Moreover, the Pacific War stands out for its resemblance to a putative Sino-American conflict. Imperial Japan and the United States fought over an area where the PLA would likely collide with the U.S. military. Just as Japan sought to hold off its opponent in distant waters, the PLA would be attempting to keep its adversary at arm’s length from the mainland. In addition to its large fleet, Japan employed shore-based airpower to conduct maritime strikes. Now, China possesses an arsenal of land-based missiles and aircraft to hold surface combatants at risk, as well as modern fighting ships with increasing reach. 

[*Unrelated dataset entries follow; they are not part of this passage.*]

-- pv_equiv track=rewrite | github.com/BY1994/Repository | Algorithm/Codeforces/2022_Codeforces_Global_Round_19_C.py | calc_op
-- ===== SOURCE A (Python) =====
-- def calc_op(n, a):
--     ans = 0
--     for i in range(1, n-1):
--         if a[i] % 2 == 0:
--             ans += a[i]//2
--         else:
--             ans += a[i]//2 + 1
--     return ans
-- ===== SOURCE B (Python) =====
-- def calc_op(n, a):
--     # divide and conquer over the index interval [1, n-1)
--     def go(lo, hi):
--         if hi - lo <= 0:
--             return 0
--         if hi - lo == 1:
--             return -(-a[lo] // 2)
--         mid = (lo + hi) // 2
--         return go(lo, mid) + go(mid, hi)
--     return go(1, n - 1)
-- ===== Notes on version B (the rewrite author's own statement) =====
-- stated objective: alternative
-- what changed: Replaces A's linear left-to-right loop with a branch-free accumulator by a divide-and-conquer recursion that splits the index interval [1, n-1) at its midpoint and sums the two halves, computing each element's ceil(x/2) as -(-x//2) instead of A's parity branch.
import Mathlib
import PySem

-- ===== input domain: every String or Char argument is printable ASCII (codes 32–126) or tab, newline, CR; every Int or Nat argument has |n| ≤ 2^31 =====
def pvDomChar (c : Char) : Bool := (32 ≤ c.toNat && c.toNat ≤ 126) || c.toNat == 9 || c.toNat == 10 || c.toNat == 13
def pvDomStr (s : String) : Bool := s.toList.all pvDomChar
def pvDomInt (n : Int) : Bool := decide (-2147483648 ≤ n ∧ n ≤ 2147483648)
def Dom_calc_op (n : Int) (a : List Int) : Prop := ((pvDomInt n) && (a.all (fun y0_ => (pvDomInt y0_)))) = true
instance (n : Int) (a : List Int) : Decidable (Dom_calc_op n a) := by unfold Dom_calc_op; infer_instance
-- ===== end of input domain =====

-- B replaces A's linear loop by a divide-and-conquer recursion splitting the index
-- interval [1, n-1) at its midpoint, computing each ceil(a[i]/2) as -(-a[i]//2).


-- ===== PORT A =====
-- a[i] with i ≥ 1 always: pyGet? is some on every admitted input (Pre_); getD 0 is never taken there
def calc_op (n : Int) (a : List Int) : Int :=
  (PySem.List.pyRange 1 (n - 1) 1).foldl
    (fun ans i =>
      let x := (PySem.List.pyGet? a i).getD 0
      if PySem.Int.mod x 2 == 0 then ans + PySem.Int.floordiv x 2
      else ans + PySem.Int.floordiv x 2 + 1) 0

-- ===== PORT B =====
-- helper go(lo, hi): divide and conquer over the index interval
def calc_op_go (a : List Int) (lo hi : Int) : Int :=
  if hi - lo ≤ 0 then 0
  else if hi - lo = 1 then -(PySem.Int.floordiv (-((PySem.List.pyGet? a lo).getD 0)) 2)
  else
    let mid := PySem.Int.floordiv (lo + hi) 2
    calc_op_go a lo mid + calc_op_go a mid hi
termination_by (hi - lo).toNat
decreasing_by
  all_goals
    have h2 := PySem.Int.floordiv_eq_ediv_of_pos (a := lo + hi) (b := 2) (by omega)
    rw [h2]
    omega

def calc_op_alt (n : Int) (a : List Int) : Int :=
  calc_op_go a 1 (n - 1)

-- ===== PRECONDITION & SPEC =====
-- Pre_ excludes exactly the inputs where Python A raises IndexError: n ≥ 3 with n > len(a)+1
def Pre_calc_op (n : Int) (a : List Int) : Prop := n ≤ (a.length : Int) + 1 ∨ n ≤ 2
instance (n : Int) (a : List Int) : Decidable (Pre_calc_op n a) := by unfold Pre_calc_op; infer_instance
def pvWitness_calc_op : Int × List Int := (4, [7, 3, 2, 5])

def Spec_calc_op (n : Int) (a : List Int) (out : Int) : Prop := out = calc_op_alt n a
instance (n : Int) (a : List Int) (out : Int) : Decidable (Spec_calc_op n a out) := by unfold Spec_calc_op; infer_instance

-- ===== CLAIM =====
def Claim_equal_calc_op : Prop := ∀ (n : Int) (a : List Int), Dom_calc_op n a → Pre_calc_op n a → Spec_calc_op n a (calc_op n a)

-- ===== LEMMAS AND PROOFS =====

-- per element: ceil via negation equals A's parity branch
lemma ceil_branch (x : Int) :
    -(PySem.Int.floordiv (-x) 2) =
      (if PySem.Int.mod x 2 == 0 then PySem.Int.floordiv x 2
       else PySem.Int.floordiv x 2 + 1) := by
  rw [PySem.Int.floordiv_eq_ediv_of_pos (by omega),
      PySem.Int.floordiv_eq_ediv_of_pos (by omega),
      PySem.Int.mod_eq_emod_of_pos (by omega)]
  by_cases hc : x % 2 = 0 <;> simp [hc] <;> omega

-- divide-and-conquer helper = sum of per-element ceilings over the range
lemma go_eq_sum (a : List Int) (lo hi : Int) :
    calc_op_go a lo hi =
      ((PySem.List.pyRange lo hi 1).map
        (fun i => -(PySem.Int.floordiv (-((PySem.List.pyGet? a i).getD 0)) 2))).sum := by
  fun_induction calc_op_go a lo hi with
  | case1 lo hi h =>
    rw [PySem.List.pyRange_one_eq_nil (by omega)]; simp
  | case2 lo hi h h1 =>
    have : hi = lo + 1 := by omega
    subst this
    rw [PySem.List.pyRange_one_singleton]; simp
  | case3 lo hi h h1 mid ih1 ih2 =>
    have hmid := PySem.Int.floordiv_two_mid_bounds (lo := lo) (hi := hi) (by omega)
    rw [PySem.List.pyRange_one_append lo mid hi hmid.1 hmid.2,
        List.map_append, List.sum_append, ih1, ih2]

-- ===== VERDICT =====
theorem calc_op_spec : Claim_equal_calc_op := by
  intro n a _ _
  unfold Spec_calc_op calc_op calc_op_alt
  have hstep :
      (fun (ans i : Int) =>
        let x := (PySem.List.pyGet? a i).getD 0
        if PySem.Int.mod x 2 == 0 then ans + PySem.Int.floordiv x 2
        else ans + PySem.Int.floordiv x 2 + 1)
      = (fun (ans i : Int) => ans +
          if PySem.Int.mod ((PySem.List.pyGet? a i).getD 0) 2 == 0
          then PySem.Int.floordiv ((PySem.List.pyGet? a i).getD 0) 2
          else PySem.Int.floordiv ((PySem.List.pyGet? a i).getD 0) 2 + 1) := by
    funext ans i
    simp only
    split <;> ring
  rw [go_eq_sum, hstep,
      PySem.List.foldl_add
        (g := fun i =>
          if PySem.Int.mod ((PySem.List.pyGet? a i).getD 0) 2 == 0
          then PySem.Int.floordiv ((PySem.List.pyGet? a i).getD 0) 2
          else PySem.Int.floordiv ((PySem.List.pyGet? a i).getD 0) 2 + 1)]
  simp only [zero_add]
  congr 1
  apply List.map_congr_left
  intro i _
  simp only [ceil_branch]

For U.S. policymakers, Chinese histories of the Pacific War—and the lessons they impart— reveal much about the PLA’s views of strategy and war. These retrospectives offer tantalizing hints of the PLA’s mindset, beliefs, assumptions, and proclivities. By assessing mainland writings about the war at sea and its implications, the policy community can catch glimpses of the Chinese military’s thinking about how it might fight a future great power war.

Drawing from extensive Chinese sources on the great battles at Midway, Guadalcanal, and Okinawa, this analysis reviews three recurring themes that emerge from the literature. Although Chinese analysts offer diverse findings from these campaigns, the following focuses on shore-based airpower, expeditionary logistics, and industrial strength and their corresponding parallels to Chinese strategy, Beijing’s ambitions, and the challenges ahead for the United States. 

Lesson One: Shore-Based Airpower

Chinese analysts have paid special attention to the role of shore-based airpower at Midway, Guadalcanal, and Okinawa. They note that less capable and older aircraft on Midway performed critical duties that contributed to the American success. Long-range reconnaissance by flying boats and bombers provided an early warning screen and detected the incoming enemy fleet, buying precious time for the defenders to respond. Although the aircraft launched from Midway were tactically ineffective against the Japanese carriers, they knocked the attacking fleet sufficiently off balance to pry open the chance to deliver a decisive blow by carrier aviation.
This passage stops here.